[Stored items]
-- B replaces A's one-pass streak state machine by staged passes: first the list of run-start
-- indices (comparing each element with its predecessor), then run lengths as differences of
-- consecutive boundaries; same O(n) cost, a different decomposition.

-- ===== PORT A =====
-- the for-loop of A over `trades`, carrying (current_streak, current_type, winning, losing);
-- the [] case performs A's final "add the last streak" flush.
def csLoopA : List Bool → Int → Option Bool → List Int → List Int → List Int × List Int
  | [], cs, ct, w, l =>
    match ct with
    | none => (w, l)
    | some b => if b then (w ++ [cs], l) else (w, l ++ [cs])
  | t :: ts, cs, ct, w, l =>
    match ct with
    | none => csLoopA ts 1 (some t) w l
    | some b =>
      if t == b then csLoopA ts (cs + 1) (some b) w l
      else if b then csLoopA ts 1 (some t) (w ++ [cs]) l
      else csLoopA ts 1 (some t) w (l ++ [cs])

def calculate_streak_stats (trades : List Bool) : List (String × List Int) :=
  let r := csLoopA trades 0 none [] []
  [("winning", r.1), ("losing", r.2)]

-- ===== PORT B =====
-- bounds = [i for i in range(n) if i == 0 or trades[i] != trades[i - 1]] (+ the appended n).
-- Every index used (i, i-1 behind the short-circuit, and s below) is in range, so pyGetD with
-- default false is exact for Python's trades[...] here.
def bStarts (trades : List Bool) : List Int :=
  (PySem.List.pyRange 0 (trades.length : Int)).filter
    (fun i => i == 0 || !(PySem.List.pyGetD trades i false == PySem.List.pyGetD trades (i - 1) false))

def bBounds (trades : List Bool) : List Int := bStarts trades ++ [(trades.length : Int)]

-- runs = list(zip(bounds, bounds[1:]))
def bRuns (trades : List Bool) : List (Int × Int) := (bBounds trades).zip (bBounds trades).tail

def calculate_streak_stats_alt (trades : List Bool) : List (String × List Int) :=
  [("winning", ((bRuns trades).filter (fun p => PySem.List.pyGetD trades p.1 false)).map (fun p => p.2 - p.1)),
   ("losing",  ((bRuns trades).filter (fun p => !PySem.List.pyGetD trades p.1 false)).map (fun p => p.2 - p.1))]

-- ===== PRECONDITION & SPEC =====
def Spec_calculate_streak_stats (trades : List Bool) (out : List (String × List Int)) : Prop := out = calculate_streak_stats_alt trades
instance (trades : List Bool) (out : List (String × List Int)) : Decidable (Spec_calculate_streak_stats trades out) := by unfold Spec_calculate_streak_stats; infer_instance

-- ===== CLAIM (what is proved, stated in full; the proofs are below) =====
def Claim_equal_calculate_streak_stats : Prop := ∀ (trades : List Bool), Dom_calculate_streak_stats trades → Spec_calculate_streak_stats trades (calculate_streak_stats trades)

[Activity] Please write out only the lines from the one containing "-- ===== CLAIM" to the end of the records above, exactly, both ends included.

[Task output]
-- ===== CLAIM (what is proved, stated in full; the proofs are below) =====
def Claim_equal_calculate_streak_stats : Prop := ∀ (trades : List Bool), Dom_calculate_streak_stats trades → Spec_calculate_streak_stats trades (calculate_streak_stats trades)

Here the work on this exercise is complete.